Research Summary

Goals

Ok, so I work on quite a few different projects, not all of which are listed here. A general pattern? I like puzzles.

Our goal is to make it possible to discover patterns in strings, trees, and graphs given a pattern metric. On the way we have worked out or borrowed algorithms to match a pattern against data and find a distance between the pattern and the data. We are really good at trees, about at the state of the art for strings, and starting to do well in graphs especially acyclic ones. We have software available by anonymous ftp. Collaborators: Kaizhong Zhang (U of Western Ontario), Tsong-Li Wang (NJ Institute of Technology), Tom Marr (Cold Spring Harbor), and Bruce Shapiro (National Cancer Institute). Typical papers:
1. A review of approximate tree matching algorithms by (to appear in a book by Apostolico and Galil) postscript.
2. Approximate graph matching for acyclic graphs (submitted) postscript.
3. Discovering patterns in protein sequences (appeared in Sigmod 94) postscript.

Our Persistent Linda project extends the Linda system developed primarily by Dave Gelernter and Nick Carriero at Yale. We use a slightly weakened form of transaction combined with checkpoints to support fault tolerance (appeared in Proc of 13th Symp on Fault Tolerant Distributed Systems) postscript. It should also enable us to support an extended worm like computational model similar to Piranha. Collaborators: Brian Anderson, Karp Jeong, Suren Talla, Peter Wyckoff, Bin Li, all students or former students at NYU

We have developed algorithms for scheduling overloaded real-time systems in a uniprocessor setting (to appear in Siam J. comp) postscript and in a multi-processor setting (appeared in Theoretical Computer Science, July 1994) postscript.
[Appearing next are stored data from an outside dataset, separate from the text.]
-- pv_equiv track=rewrite | github.com/logan-lampton/neetcode | leetcode/2119_A_Number_After_a_Double_Reversal.py | isSameAfterReversals
-- ===== SOURCE A (Python) =====
-- def isSameAfterReversals(num: int) -> bool:
--     string_num = str(num)
--     reversed1 = ""
--     for i in range(len(string_num) - 1, -1, -1):
--         if reversed1 == "" and string_num[i] == "0":
--             continue
--         else:
--             reversed1 += string_num[i]
--     if reversed1 == "":
--         reversed1 = "0"
--
--     reversed2 = ""
--     for i in range(len(reversed1) - 1, -1, -1):
--         reversed2 += reversed1[i]
--
--     return str(num) == reversed2
-- ===== SOURCE B (Python) =====
-- def isSameAfterReversals(num: int) -> bool:
--     return num == 0 or num % 10 != 0
-- ===== Notes on version B (the rewrite author's own statement) =====
-- stated objective: simpler
-- what changed: Replaces the two string-reversal loops over str(num) with the closed-form arithmetic test: the number survives a double digit-reversal exactly when it is zero or its last digit (num mod ten) is nonzero.
import Mathlib
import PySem

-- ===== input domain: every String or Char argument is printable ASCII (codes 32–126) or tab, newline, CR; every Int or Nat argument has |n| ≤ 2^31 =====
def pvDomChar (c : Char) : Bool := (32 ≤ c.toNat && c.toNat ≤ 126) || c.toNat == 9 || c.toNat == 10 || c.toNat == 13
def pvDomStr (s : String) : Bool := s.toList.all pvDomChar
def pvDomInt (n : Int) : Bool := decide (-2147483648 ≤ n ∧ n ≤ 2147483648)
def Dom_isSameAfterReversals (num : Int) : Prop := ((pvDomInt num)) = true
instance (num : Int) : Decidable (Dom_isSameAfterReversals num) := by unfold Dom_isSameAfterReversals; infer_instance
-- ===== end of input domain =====

-- B replaces A's two digit-reversal loops by the closed-form test num == 0 or num % 10 != 0 (simpler; return value only, no side effects involved).

-- ===== PORT A =====
-- A works on str(num); we port strings as their character lists (PySem.Int.toChars),
-- string indexing s[i] as PySem.List.pyGetD (every index produced by the ranges is in range).
def isSameAfterReversals (num : Int) : Bool :=
  let stringNum := PySem.Int.toChars num
  let r1 := (PySem.List.pyRange ((stringNum.length : Int) - 1) (-1) (-1)).foldl
    (fun reversed1 i =>
      if reversed1 = [] ∧ PySem.List.pyGetD stringNum i ' ' = '0' then reversed1
      else reversed1 ++ [PySem.List.pyGetD stringNum i ' '])
    ([] : List Char)
  let reversed1 := if r1 = [] then ['0'] else r1
  let reversed2 := (PySem.List.pyRange ((reversed1.length : Int) - 1) (-1) (-1)).foldl
    (fun reversed2 i => reversed2 ++ [PySem.List.pyGetD reversed1 i ' '])
    ([] : List Char)
  stringNum == reversed2

-- ===== PORT B =====
def isSameAfterReversals_alt (num : Int) : Bool :=
  num == 0 || PySem.Int.mod num 10 != 0

-- ===== PRECONDITION & SPEC =====
def Spec_isSameAfterReversals (num : Int) (out : Bool) : Prop := out = isSameAfterReversals_alt num
instance (num : Int) (out : Bool) : Decidable (Spec_isSameAfterReversals num out) := by unfold Spec_isSameAfterReversals; infer_instance

-- ===== CLAIM (what is proved, stated in full; the proofs are below) =====
def Claim_equal_isSameAfterReversals : Prop := ∀ (num : Int), Dom_isSameAfterReversals num → Spec_isSameAfterReversals num (isSameAfterReversals num)

-- ===== LEMMAS AND PROOFS =====

-- descending index loop 'for i in range(len(l)-1, -1, -1): acc = g acc l[i]' folds over l.reverse
theorem pv_foldl_desc {β : Type} (g : β → Char → β) :
    ∀ (l : List Char) (a : β),
      (PySem.List.pyRange ((l.length : Int) - 1) (-1) (-1)).foldl
        (fun r i => g r (PySem.List.pyGetD l i ' ')) a
      = l.reverse.foldl g a := by
  intro l
  induction l using List.reverseRecOn with
  | nil =>
    intro a
    rw [PySem.List.pyRange_neg_one_eq_nil (by simp)]
    simp
  | append_singleton ys y ih =>
    intro a
    have hlen : ((ys ++ [y]).length : Int) - 1 = (ys.length : Int) := by
      simp
    rw [hlen, PySem.List.pyRange_neg_one_cons (by omega)]
    simp only [List.foldl_cons]
    have hy : PySem.List.pyGetD (ys ++ [y]) (ys.length : Int) ' ' = y := by
      rw [PySem.List.pyGetD_eq_getElem _ _ (by omega) (by simp)]
      simp
    rw [hy]
    have hcongr : List.foldl
        (fun r i => g r (PySem.List.pyGetD (ys ++ [y]) i ' ')) (g a y)
        (PySem.List.pyRange ((ys.length : Int) - 1) (-1) (-1))
        = List.foldl (fun r i => g r (PySem.List.pyGetD ys i ' ')) (g a y)
        (PySem.List.pyRange ((ys.length : Int) - 1) (-1) (-1)) := by
      apply PySem.List.foldl_congr_mem
      intro acc x hx
      have hx' := (PySem.List.mem_pyRange_neg_one).1 hx
      have h0 : (0 : Int) ≤ x := by omega
      have h1 : x < (ys.length : Int) := by omega
      rw [PySem.List.pyGetD_eq_getElem _ _ h0 (by simp; omega),
          PySem.List.pyGetD_eq_getElem _ _ h0 (by omega)]
      rw [List.getElem_append_left (by omega)]
    rw [hcongr, ih]
    simp

-- the plain append loop
theorem pv_foldl_app : ∀ (xs a : List Char),
    xs.foldl (fun r c => r ++ [c]) a = a ++ xs := by
  intro xs
  induction xs with
  | nil => simp
  | cons c xs ih => intro a; simp [ih]

-- the skip-while-empty loop, nonempty accumulator: appends everything
theorem pv_foldl_skip_ne : ∀ (xs acc : List Char), acc ≠ [] →
    xs.foldl (fun r c => if r = [] ∧ c = '0' then r else r ++ [c]) acc = acc ++ xs := by
  intro xs
  induction xs with
  | nil => simp
  | cons c xs ih =>
    intro acc h
    simp only [List.foldl_cons, h, false_and, if_false]
    rw [ih _ (by simp)]
    simp

-- the skip-while-empty loop from the empty accumulator: drops leading '0's
theorem pv_foldl_skip : ∀ (xs : List Char),
    xs.foldl (fun r c => if r = [] ∧ c = '0' then r else r ++ [c]) ([] : List Char)
    = xs.dropWhile (fun c => c == '0') := by
  intro xs
  induction xs with
  | nil => simp
  | cons c xs ih =>
    by_cases hc : c = '0'
    · subst hc
      simp only [List.foldl_cons, List.dropWhile_cons]
      simpa using ih
    · simp only [List.foldl_cons, hc, and_false, if_false, List.nil_append,
        List.dropWhile_cons]
      rw [pv_foldl_skip_ne xs [c] (by simp)]
      simp [hc]

-- A's value, rewritten: l == reverse of (l.reverse with leading '0's dropped, or "0")
theorem pv_A_eq (num : Int) :
    isSameAfterReversals num =
      (let l := PySem.Int.toChars num
       let d := l.reverse.dropWhile (fun c => c == '0')
       l == (if d = [] then ['0'] else d).reverse) := by
  unfold isSameAfterReversals
  have h1 := pv_foldl_desc (fun r c => if r = [] ∧ c = '0' then r else r ++ [c])
      (PySem.Int.toChars num) ([] : List Char)
  have h2 : ∀ (l : List Char),
      (PySem.List.pyRange ((l.length : Int) - 1) (-1) (-1)).foldl
        (fun r i => r ++ [PySem.List.pyGetD l i ' ']) ([] : List Char) = l.reverse := by
    intro l
    have := pv_foldl_desc (fun r c => r ++ [c]) l ([] : List Char)
    rw [this, pv_foldl_app]
    simp
  simp only []
  rw [h1, pv_foldl_skip, h2]

-- Nat.toDigitsCore pushes the accumulator to the right
theorem pv_core_append : ∀ (fuel n : Nat) (ds : List Char),
    Nat.toDigitsCore 10 fuel n ds = Nat.toDigitsCore 10 fuel n [] ++ ds := by
  intro fuel
  induction fuel with
  | zero => intro n ds; simp [Nat.toDigitsCore]
  | succ fuel ih =>
    intro n ds
    simp only [Nat.toDigitsCore]
    by_cases h : n / 10 = 0
    · simp [h]
    · simp only [h, if_false]
      rw [ih (n / 10) (Nat.digitChar (n % 10) :: ds),
          ih (n / 10) [Nat.digitChar (n % 10)]]
      simp

-- the last character of str(n) (n : Nat) is the digit char of n % 10
theorem pv_toDigits_last (n : Nat) :
    (Nat.toDigits 10 n).getLast? = some (Nat.digitChar (n % 10)) := by
  unfold Nat.toDigits
  simp only [Nat.toDigitsCore]
  by_cases h : n / 10 = 0
  · simp [h]
  · simp only [h, if_false]
    rw [pv_core_append]
    simp

theorem pv_toDigits_ne_nil (n : Nat) : Nat.toDigits 10 n ≠ [] := by
  intro h
  have := pv_toDigits_last n
  rw [h] at this
  simp at this

-- a positive number's digit string contains a nonzero digit
theorem pv_toDigitsCore_exists : ∀ (fuel n : Nat), 0 < n → n < fuel →
    ∃ c ∈ Nat.toDigitsCore 10 fuel n [], c ≠ '0' := by
  intro fuel
  induction fuel with
  | zero => intro n h1 h2; omega
  | succ fuel ih =>
    intro n h1 h2
    simp only [Nat.toDigitsCore]
    by_cases h : n / 10 = 0
    · simp only [h]
      refine ⟨Nat.digitChar (n % 10), by simp, ?_⟩
      have hn : n < 10 := by omega
      have : n % 10 = n := Nat.mod_eq_of_lt hn
      rw [this]
      interval_cases n <;> decide
    · simp only [h, if_false]
      rw [pv_core_append]
      obtain ⟨c, hc, hc0⟩ := ih (n / 10) (by omega) (by omega)
      exact ⟨c, by simp [hc], hc0⟩

theorem pv_digitChar_ne (m : Nat) (h : m < 10) (h0 : m ≠ 0) : Nat.digitChar m ≠ '0' := by
  interval_cases m <;> simp_all <;> decide

-- Python's % with positive divisor agrees with emod
theorem pv_mod10 (num : Int) : PySem.Int.mod num 10 = num % 10 := by
  unfold PySem.Int.mod
  rw [Int.fmod_eq_emod]
  simp

theorem pv_main (num : Int) : isSameAfterReversals num = isSameAfterReversals_alt num := by
  by_cases h0 : num = 0
  · subst h0; decide
  · rw [pv_A_eq]
    simp only []
    unfold isSameAfterReversals_alt
    have hB : (num == 0 || PySem.Int.mod num 10 != 0)
        = !(decide (num.natAbs % 10 = 0)) := by
      rw [pv_mod10]
      by_cases hm : num.natAbs % 10 = 0
      · have h1 : num % 10 = 0 := by omega
        simp [h0, h1, hm]
      · have h1 : num % 10 ≠ 0 := by omega
        simp [h0, h1, hm]
    rw [hB]
    set l := PySem.Int.toChars num with hl
    have hn : 0 < num.natAbs := by omega
    -- last character of l
    have hlast : l.getLast? = some (Nat.digitChar (num.natAbs % 10)) := by
      rw [hl]
      unfold PySem.Int.toChars
      by_cases hneg : num < 0
      · simp only [hneg, ite_true]
        cases hD : Nat.toDigits 10 num.natAbs with
        | nil => exact absurd hD (pv_toDigits_ne_nil _)
        | cons b tl =>
          rw [List.getLast?_cons_cons, ← hD]
          exact pv_toDigits_last _
      · simp only [hneg, if_false]
        have : num.toNat = num.natAbs := by omega
        rw [this]
        exact pv_toDigits_last _
    -- l contains a character that is not '0'
    have hex : ∃ c ∈ l, c ≠ '0' := by
      rw [hl]
      unfold PySem.Int.toChars
      by_cases hneg : num < 0
      · simp only [hneg, ite_true]
        exact ⟨'-', by simp, by decide⟩
      · simp only [hneg, if_false]
        have hnum : num.toNat = num.natAbs := by omega
        rw [hnum]
        unfold Nat.toDigits
        exact pv_toDigitsCore_exists _ _ hn (by omega)
    have hlne : l ≠ [] := by
      intro h; rw [h] at hlast; simp at hlast
    -- l.reverse = lastchar :: rest
    have hrev : ∃ t, l.reverse = Nat.digitChar (num.natAbs % 10) :: t := by
      have : l.reverse.head? = some (Nat.digitChar (num.natAbs % 10)) := by
        rw [List.head?_reverse]; exact hlast
      cases hc : l.reverse with
      | nil => rw [hc] at this; simp at this
      | cons x t => rw [hc] at this; simp at this; exact ⟨t, by rw [this]⟩
    obtain ⟨t, ht⟩ := hrev
    by_cases hm : num.natAbs % 10 = 0
    · -- trailing zero: A is false, B is false
      simp only [hm, decide_true, Bool.not_true]
      have hdc : Nat.digitChar (num.natAbs % 10) = '0' := by rw [hm]; decide
      rw [hdc] at ht
      have hdrop : l.reverse.dropWhile (fun c => c == '0')
          = t.dropWhile (fun c => c == '0') := by
        rw [ht, List.dropWhile_cons]; simp
      set d := t.dropWhile (fun c => c == '0') with hd
      rw [hdrop]
      have hdlen : d.length ≤ t.length := by
        rw [hd]; exact List.length_dropWhile_le _ _
      have htlen : t.length + 1 = l.length := by
        have := congrArg List.length ht
        simp at this; omega
      by_cases hdn : d = []
      · -- all characters of l are '0': impossible since hex
        exfalso
        obtain ⟨c, hcl, hc0⟩ := hex
        have hct : c ∈ l.reverse := by simp [hcl]
        rw [ht] at hct
        rcases List.mem_cons.1 hct with h | h
        · exact hc0 h
        · have := List.dropWhile_eq_nil_iff.1 hdn c h
          simp at this
          exact hc0 this
      · simp only [hdn, if_false]
        -- lengths differ, so the equality test is false
        have : l ≠ d.reverse := by
          intro heq
          have := congrArg List.length heq
          simp at this
          omega
        simp [this]
    · -- no trailing zero: A is true, B is true
      simp only [hm, decide_false, Bool.not_false]
      have hdc : Nat.digitChar (num.natAbs % 10) ≠ '0' :=
        pv_digitChar_ne _ (Nat.mod_lt _ (by omega)) hm
      have hdrop : l.reverse.dropWhile (fun c => c == '0') = l.reverse := by
        rw [ht, List.dropWhile_cons]
        simp [hdc]
      rw [hdrop]
      have hrn : l.reverse ≠ [] := by simp [hlne]
      simp [hrn]

-- ===== VERDICT (by name: the statement is the Claim_ definition above) =====
theorem isSameAfterReversals_spec : Claim_equal_isSameAfterReversals := by
  intro num _
  unfold Spec_isSameAfterReversals
  exact pv_main num
-- pv_equiv track=rewrite | github.com/ayoubzulfiqar/Leetcode-Medium | MinimumSplitIntoSubarraysWithGCDGreaterThanOne/minimum_split_into_subarrays_with_gcd_greater_than_one.py | minSplitIntoSubarraysWithGCDGreaterThanOne
-- ===== SOURCE A (Python) =====
-- import math
--
-- def minSplitIntoSubarraysWithGCDGreaterThanOne(nums: list[int]) -> int:
--     # If the array contains the number 1, it's impossible to satisfy the condition.
--     # Any subarray containing 1 will have a GCD of 1, which is not greater than 1.
--     # A subarray consisting solely of [1] also has a GCD of 1.
--     if 1 in nums:
--         return -1
--
--     n = len(nums)
--     if n == 0:
--         return 0
--
--     # dp[i] stores the minimum number of subarrays required to partition the prefix nums[0...i-1].
--     # dp[0] is 0, as an empty prefix requires no subarrays.
--     dp = [float('inf')] * (n + 1)
--     dp[0] = 0
--
--     # Iterate through each possible end index `i` (from 1 to n) for the current prefix.
--     # `i` represents the length of the prefix `nums[0...i-1]`.
--     for i in range(1, n + 1):
--         # `current_gcd_val` will store the GCD of the subarray `nums[j...i-1]`.
--         current_gcd_val = 0
--
--         # Iterate backwards from `j = i-1` down to `0`.
--         # `j` represents the starting index of the last subarray `nums[j...i-1]`.
--         for j in range(i - 1, -1, -1):
--             # If `j` is `i-1`, the subarray is just `[nums[i-1]]`.
--             # Otherwise, we extend the current subarray `nums[j+1...i-1]` by including `nums[j]`.
--             if j == i - 1:
--                 current_gcd_val = nums[i-1]
--             else:
--                 current_gcd_val = math.gcd(current_gcd_val, nums[j])
--
--             # If the GCD of the current subarray `nums[j...i-1]` is greater than 1,
--             # then this subarray is a valid candidate for the last split.
--             if current_gcd_val > 1:
--                 # If the prefix `nums[0...j-1]` was reachable (i.e., `dp[j]` is not infinity),
--                 # we can potentially form a valid partition ending at `i-1`.
--                 if dp[j] != float('inf'):
--                     # Update `dp[i]` with the minimum number of splits:
--                     # `dp[j]` (minimum splits for `nums[0...j-1]`) + 1 (for the current valid subarray `nums[j...i-1]`).
--                     dp[i] = min(dp[i], dp[j] + 1)
--
--     # The final result is `dp[n]`, which represents the minimum splits for the entire array `nums[0...n-1]`.
--     # If `1` is not present in `nums`, a solution always exists (at worst, each element forms its own subarray).
--     return dp[n]
-- ===== SOURCE B (Python) =====
-- import math
--
-- def minSplitIntoSubarraysWithGCDGreaterThanOne(nums):
--     if not nums:
--         return 0
--     count = 0
--     g = 0  # gcd of the open segment (0 while the segment holds only zeros)
--     for x in nums:
--         t = math.gcd(g, x)
--         if t == 1:
--             # x is coprime to the open segment: close it, start a new one at x
--             if g <= 1:
--                 return -1
--             count += 1
--             g = abs(x)
--             if g == 1:
--                 return -1
--         else:
--             g = t
--     return count + 1 if g > 1 else -1
-- ===== Notes on version B (the rewrite author's own statement) =====
-- stated objective: faster
-- what changed: Replaces the O(n^2) interval DP (for every prefix end, an inner backward scan over all segment starts with running gcd and a dp table) by a single greedy left-to-right pass that keeps one running gcd and closes a segment exactly when the next element is coprime to it; segment-extension can only shrink the gcd, so maximal greedy segments are optimal.
-- outside the precondition, e.g. on minSplitIntoSubarraysWithGCDGreaterThanOne([-4]): A returns inf, B returns 1; on minSplitIntoSubarraysWithGCDGreaterThanOne([0]): A returns inf, B returns -1
import Mathlib
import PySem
Collaborator: Gilad Koren

A tool to tailor information flow for readers of complex (or boring) documents such as laws and a problem-solving tool generalizing spreadsheets. The tool integrates spreadsheets, rules, databases, and hypermedia. Collaborators: Roman Yangarber, Peter Piatko, Daoi Lin, Minna Cha, Dave Tanzer, Alex Shenker, Mike Leder, Julia Tolpin, Mirella Shannon, and Chris Jones, all students at NYU. Only writeup so far is a patent app.

Buffer paging algorithms that beat LRU in several application areas. Collaborators: Ted Johnson (U. of Florida), industrial collaborators notably at database companies (appeared in VLDB 94) postscript. By the way, part of Johnson's thesis showed that it is a good idea to be lazy when you're designing B-trees: as long as there are more inserts than deletes, free-at-empty is a better strategy than merge-at-half (appeared in Journal of Computer Science and Systems, Aug. 1993) postscript.

Database tuning is the activity of making your database system run faster. Though each vendor will tell you a different story about the subject, it turns out that the underlying principles are the same. If you are interested in notes for Database Tuning: a principled approach published by Prentice-Hall in 1992, then please let me know at shasha@cs.nyu.edu. I can send some to you in postscript.

Dr. Ecco, a mathematical detective cracks mysteries by solving puzzles. Some are combinatoric, e.g. what is the smallest number of people who could be at a party in which everyone has shaken hands with three other people, except one person who has only shaken hands with one other person? Others involve algorithmic aspects, including the simplest zero knowledge protocols known to (wo)man. The Puzzling Adventures of Dr. Ecco, 1988. Codes, Puzzles, and Conspiracy, 1992. Both published by W. H. Freeman, (1-)212-576-9400.